You watched the violent protests in Seattle in November 1999 on the news, saw the looting and angry people. But some of the people there were trying to make an important point.

An estimated 70, 000 people protested the WTO Ministerial Summit last November in Seattle, Washington. A British Columbia organization, Check Your Head, had representatives at the protests. Charissa Chiu, a Check Your Head representative, said that "Youth usually only see one side of these situations, the mass media's side, we [Check Your Head] go out and give the other side." Mia Amir, also of Check Your Head, explained her need to be at the protests as being a "moral and ethical responsibility" and her resistance to corporate globalization. "Besides the whole political factor, it's [being there] also about how we change by becoming informed and educated." She believes the WTO is taking away democracy, and it is hard to see how she could feel otherwise.

January 1, 1995 saw the formation of the World Trade Organization. Though most people are familiar with this name, few actually know what how it will affect them. The WTO is an international body that regulates international trade and trade disputes, and is made up of 135 member countries, including Canada. Even this description has most people, wondering, "Why should I care?" As a citizen of this world, pretty much every trade decision made globally will affect you; and as organizations such as the WTO make the world of trade smaller and smaller, the effects become more drastic.

How does the WTO impact on Canadians?

The WTO is one of the forces which is making consumer goods cheaper.
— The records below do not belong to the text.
-- pv_equiv track=rewrite | github.com/Silent-Paradox42/Pacman | assets/map/map.py | is_fully_connected
-- ===== SOURCE A (Python) =====
-- def is_fully_connected(maze):
--     visited = [[False for _ in row] for row in maze]
--     height, width = len(maze), len(maze[0])
--
--     # 最初の道を探す
--     for y in range(height):
--         for x in range(width):
--             if maze[y][x] == 2:
--                 start = (y, x)
--                 break
--         else:
--             continue
--         break
--
--     # DFSで探索
--     stack = [start]
--     visited[start[0]][start[1]] = True
--     while stack:
--         cy, cx = stack.pop()
--         for dy, dx in [(-1,0),(1,0),(0,-1),(0,1)]:
--             ny, nx = cy + dy, cx + dx
--             if 0 <= ny < height and 0 <= nx < width and maze[ny][nx] == 2 and not visited[ny][nx]:
--                 visited[ny][nx] = True
--                 stack.append((ny, nx))
--
--     # すべての道が訪問されたか確認
--     for y in range(height):
--         for x in range(width):
--             if maze[y][x] == 2 and not visited[y][x]:
--                 return False
--     return True
-- ===== SOURCE B (Python) =====
-- def is_fully_connected(maze):
--     height, width = len(maze), len(maze[0])
--
--     # all path cells in row-major order
--     path = [(y, x) for y in range(height) for x in range(width) if maze[y][x] == 2]
--     start = path[0]
--
--     # saturate: grow the reached set until no path cell adjacent to it is missing
--     reached = {start}
--     changed = True
--     while changed:
--         changed = False
--         for (y, x) in path:
--             if (y, x) not in reached:
--                 if (y - 1, x) in reached or (y + 1, x) in reached \
--                         or (y, x - 1) in reached or (y, x + 1) in reached:
--                     reached.add((y, x))
--                     changed = True
--     return len(reached) == len(path)
-- ===== Notes on version B (the rewrite author's own statement) =====
-- stated objective: alternative
-- what changed: Replaces A's explicit-stack DFS over a boolean visited grid (plus a final full-grid rescan) by precomputing the list of path cells once and saturating a reached set to a fixpoint (repeated passes adding any path cell adjacent to the set), finishing with a cardinality comparison len(reached)==len(path).
-- outside the precondition, e.g. on is_fully_connected([[2, 0, 2], [0]]): A returns False, B raises IndexError
import Mathlib
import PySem

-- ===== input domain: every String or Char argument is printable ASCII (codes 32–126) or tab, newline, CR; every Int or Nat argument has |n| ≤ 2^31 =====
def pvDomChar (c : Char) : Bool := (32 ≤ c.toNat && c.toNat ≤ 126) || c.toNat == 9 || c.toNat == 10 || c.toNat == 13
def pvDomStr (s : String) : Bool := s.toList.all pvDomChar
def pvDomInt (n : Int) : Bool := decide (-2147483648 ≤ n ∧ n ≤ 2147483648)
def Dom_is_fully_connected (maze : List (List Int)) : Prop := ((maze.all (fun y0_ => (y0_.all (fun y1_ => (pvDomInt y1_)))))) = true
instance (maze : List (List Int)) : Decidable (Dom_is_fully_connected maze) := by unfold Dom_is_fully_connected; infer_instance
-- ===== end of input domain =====

-- B replaces A's explicit-stack DFS over a boolean visited grid by a fixpoint saturation of a
-- reached set over the precomputed list of path cells (objective: alternative, not faster).

-- ===== PORT A =====
-- maze[y][x] for indices the Python code has already bounds-checked (0 ≤ y < h, 0 ≤ x < w)
def pvCell (maze : List (List Int)) (y x : Int) : Int := (maze.getD y.toNat []).getD x.toNat 0

-- visited[y][x] reads / writes (indices bounds-checked by the Python code)
def pvVGet (v : List (List Bool)) (y x : Int) : Bool := (v.getD y.toNat []).getD x.toNat false

def pvVSet (v : List (List Bool)) (y x : Int) : List (List Bool) :=
  v.set y.toNat ((v.getD y.toNat []).set x.toNat true)

-- [(-1,0),(1,0),(0,-1),(0,1)]
def pvDirs : List (Int × Int) := [(-1, 0), (1, 0), (0, -1), (0, 1)]

-- the body of the inner `for dy, dx in …` loop
def pvStep (maze : List (List Int)) (h w : Nat) (c : Int × Int)
    (st : List (List Bool) × List (Int × Int)) (d : Int × Int) : List (List Bool) × List (Int × Int) :=
  let ny := c.1 + d.1
  let nx := c.2 + d.2
  if 0 ≤ ny ∧ ny < (h : Int) ∧ 0 ≤ nx ∧ nx < (w : Int) ∧ pvCell maze ny nx = 2 ∧ pvVGet st.1 ny nx = false
  then (pvVSet st.1 ny nx, (ny, nx) :: st.2)
  else st

-- the `while stack:` loop; fuel only makes the recursion structural (2*h*w + 2 always suffices)
def pvDfs (maze : List (List Int)) (h w : Nat) : Nat → List (List Bool) → List (Int × Int) → List (List Bool)
  | _, v, [] => v
  | 0, v, _ => v
  | fuel + 1, v, c :: rest =>
      let st := pvDirs.foldl (pvStep maze h w c) (v, rest)
      pvDfs maze h w fuel st.1 st.2

-- the first double loop with its break/else: first (y, x) in row-major order with maze[y][x] == 2
def pvFindStart (maze : List (List Int)) (h w : Nat) : Option (Int × Int) :=
  (List.range h).findSome? (fun (y : Nat) =>
    ((List.range w).find? (fun (x : Nat) => pvCell maze (y : Int) (x : Int) == 2)).map
      (fun (x : Nat) => ((y : Int), (x : Int))))

def is_fully_connected (maze : List (List Int)) : Bool :=
  let h := maze.length
  let w := (maze.headD []).length
  match pvFindStart maze h w with
  | none => false   -- Python: NameError on `start` (excluded by Pre_)
  | some s =>
      let v0 := pvVSet (maze.map (fun row => row.map (fun _ => false))) s.1 s.2
      let v := pvDfs maze h w (2 * h * w + 2) v0 [s]
      (List.range h).all (fun (y : Nat) => (List.range w).all (fun (x : Nat) =>
        !(pvCell maze (y : Int) (x : Int) == 2) || pvVGet v (y : Int) (x : Int)))

-- ===== PORT B =====
-- [(y, x) for y in range(height) for x in range(width) if maze[y][x] == 2]
def pvPath (maze : List (List Int)) (h w : Nat) : List (Int × Int) :=
  (List.range h).flatMap (fun (y : Nat) => (List.range w).filterMap (fun (x : Nat) =>
    if pvCell maze (y : Int) (x : Int) == 2 then some ((y : Int), (x : Int)) else none))

-- (y-1,x) in reached or (y+1,x) in reached or (y,x-1) in reached or (y,x+1) in reached
def pvNbhd (r : List (Int × Int)) (p : Int × Int) : Bool :=
  r.contains (p.1 - 1, p.2) || r.contains (p.1 + 1, p.2) ||
  r.contains (p.1, p.2 - 1) || r.contains (p.1, p.2 + 1)

-- body of the `for (y, x) in path:` pass (state = (reached, changed))
def pvPassStep (st : List (Int × Int) × Bool) (p : Int × Int) : List (Int × Int) × Bool :=
  if ¬ st.1.contains p = true ∧ pvNbhd st.1 p = true then (PySem.Set.add st.1 p, true) else st

-- the `while changed:` loop; fuel only makes the recursion structural (path.length + 1 always suffices)
def pvSat (path : List (Int × Int)) : Nat → List (Int × Int) → List (Int × Int)
  | 0, r => r
  | fuel + 1, r =>
      let st := path.foldl pvPassStep (r, false)
      if st.2 then pvSat path fuel st.1 else st.1

def is_fully_connected_alt (maze : List (List Int)) : Bool :=
  let h := maze.length
  let w := (maze.headD []).length
  let path := pvPath maze h w
  match path with
  | [] => false   -- Python: IndexError on path[0] (excluded by Pre_)
  | start :: _ =>
      let reached := pvSat path (path.length + 1) (PySem.Set.ofList [start])
      reached.length == path.length

-- ===== PRECONDITION & SPEC =====
-- Pre_ excludes the empty maze and mazes with no 2-cell inside the first len(maze[0]) columns, on
-- which A raises (IndexError / NameError), and ragged mazes having a row shorter than the first
-- row, on which A usually raises IndexError and otherwise its return-vs-raise depends accidentally
-- on where the 2-cells sit (B raises IndexError while building its path list there).
def Pre_is_fully_connected (maze : List (List Int)) : Prop :=
  maze ≠ [] ∧ (∀ row ∈ maze, (maze.headD []).length ≤ row.length) ∧
  ∃ y ∈ List.range maze.length, ∃ x ∈ List.range (maze.headD []).length,
    (maze.getD y []).getD x 0 = 2

instance (maze : List (List Int)) : Decidable (Pre_is_fully_connected maze) := by
  unfold Pre_is_fully_connected; infer_instance

def pvWitness_is_fully_connected : List (List Int) := [[2, 2], [0, 2]]

def Spec_is_fully_connected (maze : List (List Int)) (out : Bool) : Prop := out = is_fully_connected_alt maze
instance (maze : List (List Int)) (out : Bool) : Decidable (Spec_is_fully_connected maze out) := by unfold Spec_is_fully_connected; infer_instance

-- ===== CLAIM (what is proved, stated in full; the proofs are below) =====
def Claim_equal_is_fully_connected : Prop := ∀ (maze : List (List Int)), Dom_is_fully_connected maze → Pre_is_fully_connected maze → Spec_is_fully_connected maze (is_fully_connected maze)

-- ===== LEMMAS AND PROOFS =====

-- in-range coordinates, path cells, adjacency, reachability
def PvIn (maze : List (List Int)) (p : Int × Int) : Prop :=
  0 ≤ p.1 ∧ p.1 < (maze.length : Int) ∧ 0 ≤ p.2 ∧ p.2 < ((maze.headD []).length : Int)

def PvP (maze : List (List Int)) (p : Int × Int) : Prop :=
  PvIn maze p ∧ pvCell maze p.1 p.2 = 2

def PvAdj (p q : Int × Int) : Prop :=
  q = (p.1 - 1, p.2) ∨ q = (p.1 + 1, p.2) ∨ q = (p.1, p.2 - 1) ∨ q = (p.1, p.2 + 1)

inductive PvReach (maze : List (List Int)) (s : Int × Int) : Int × Int → Prop
  | base : PvReach maze s s
  | step {p q : Int × Int} : PvReach maze s p → PvP maze q → PvAdj p q → PvReach maze s q

def RowsOK (maze : List (List Int)) : Prop := ∀ row ∈ maze, (maze.headD []).length ≤ row.length

def PvShape (maze : List (List Int)) (v : List (List Bool)) : Prop :=
  v.length = maze.length ∧ ∀ i : Nat, (v.getD i []).length = (maze.getD i []).length

theorem pvReach_pvP {maze : List (List Int)} {s p : Int × Int} (hs : PvP maze s)
    (h : PvReach maze s p) : PvP maze p := by
  induction h with
  | base => exact hs
  | step _ hq _ => exact hq

theorem pvAdj_nbr {c q : Int × Int} :
    PvAdj c q ↔ ∃ d ∈ pvDirs, q = (c.1 + d.1, c.2 + d.2) := by
  constructor
  · rintro (h | h | h | h) <;> subst h
    · exact ⟨(-1, 0), by simp [pvDirs], by simp [Prod.ext_iff, sub_eq_add_neg] <;> omega⟩
    · exact ⟨(1, 0), by simp [pvDirs], by simp [Prod.ext_iff, sub_eq_add_neg] <;> omega⟩
    · exact ⟨(0, -1), by simp [pvDirs], by simp [Prod.ext_iff, sub_eq_add_neg] <;> omega⟩
    · exact ⟨(0, 1), by simp [pvDirs], by simp [Prod.ext_iff, sub_eq_add_neg] <;> omega⟩
  · rintro ⟨d, hd, rfl⟩
    simp only [pvDirs, List.mem_cons, List.not_mem_nil, or_false] at hd
    rcases hd with rfl | rfl | rfl | rfl
    · exact Or.inl (by simp [Prod.ext_iff, sub_eq_add_neg] <;> omega)
    · exact Or.inr (Or.inl (by simp [Prod.ext_iff, sub_eq_add_neg] <;> omega))
    · exact Or.inr (Or.inr (Or.inl (by simp [Prod.ext_iff, sub_eq_add_neg] <;> omega)))
    · exact Or.inr (Or.inr (Or.inr (by simp [Prod.ext_iff, sub_eq_add_neg] <;> omega)))

theorem pvAdj_probe {a q : Int × Int} (h : PvAdj a q) :
    a = (q.1 - 1, q.2) ∨ a = (q.1 + 1, q.2) ∨ a = (q.1, q.2 - 1) ∨ a = (q.1, q.2 + 1) := by
  rcases h with h | h | h | h <;> subst h
  · exact Or.inr (Or.inl (by simp [Prod.ext_iff, sub_eq_add_neg] <;> omega))
  · exact Or.inl (by simp [Prod.ext_iff, sub_eq_add_neg] <;> omega)
  · exact Or.inr (Or.inr (Or.inr (by simp [Prod.ext_iff, sub_eq_add_neg] <;> omega)))
  · exact Or.inr (Or.inr (Or.inl (by simp [Prod.ext_iff, sub_eq_add_neg] <;> omega)))

-- grid get/set (Nat level)
theorem getD_set_self_row (v : List (List Bool)) (a : Nat) (row : List Bool)
    (ha : a < v.length) : (v.set a row).getD a [] = row := by
  rw [List.getD_eq_getElem?_getD, List.getElem?_set_self ha, Option.getD_some]

theorem getD_set_ne_row (v : List (List Bool)) (a y : Nat) (row : List Bool)
    (hy : a ≠ y) : (v.set a row).getD y [] = v.getD y [] := by
  rw [List.getD_eq_getElem?_getD, List.getElem?_set_ne hy, ← List.getD_eq_getElem?_getD]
This sounds fairly positive, doesn't it? But, you need to look past the surface, short-term benefits and see how this is done. Instead of manufacturing products in Canada, where minimum wage can be as high as $7.50 per hour, the products are manufactured in places like China, where factory labourers do the work for often less than $7.50 per week. Yet many people still say, "Why should I care? Those people live millions of kilometers away, everyone there is poor, they are used to it." It's not true that it doesn't affect Canadians, in fact, these practices have huge impacts on Canadians. Thing about all the people in Canada who could have worked in those factories? They are out of jobs.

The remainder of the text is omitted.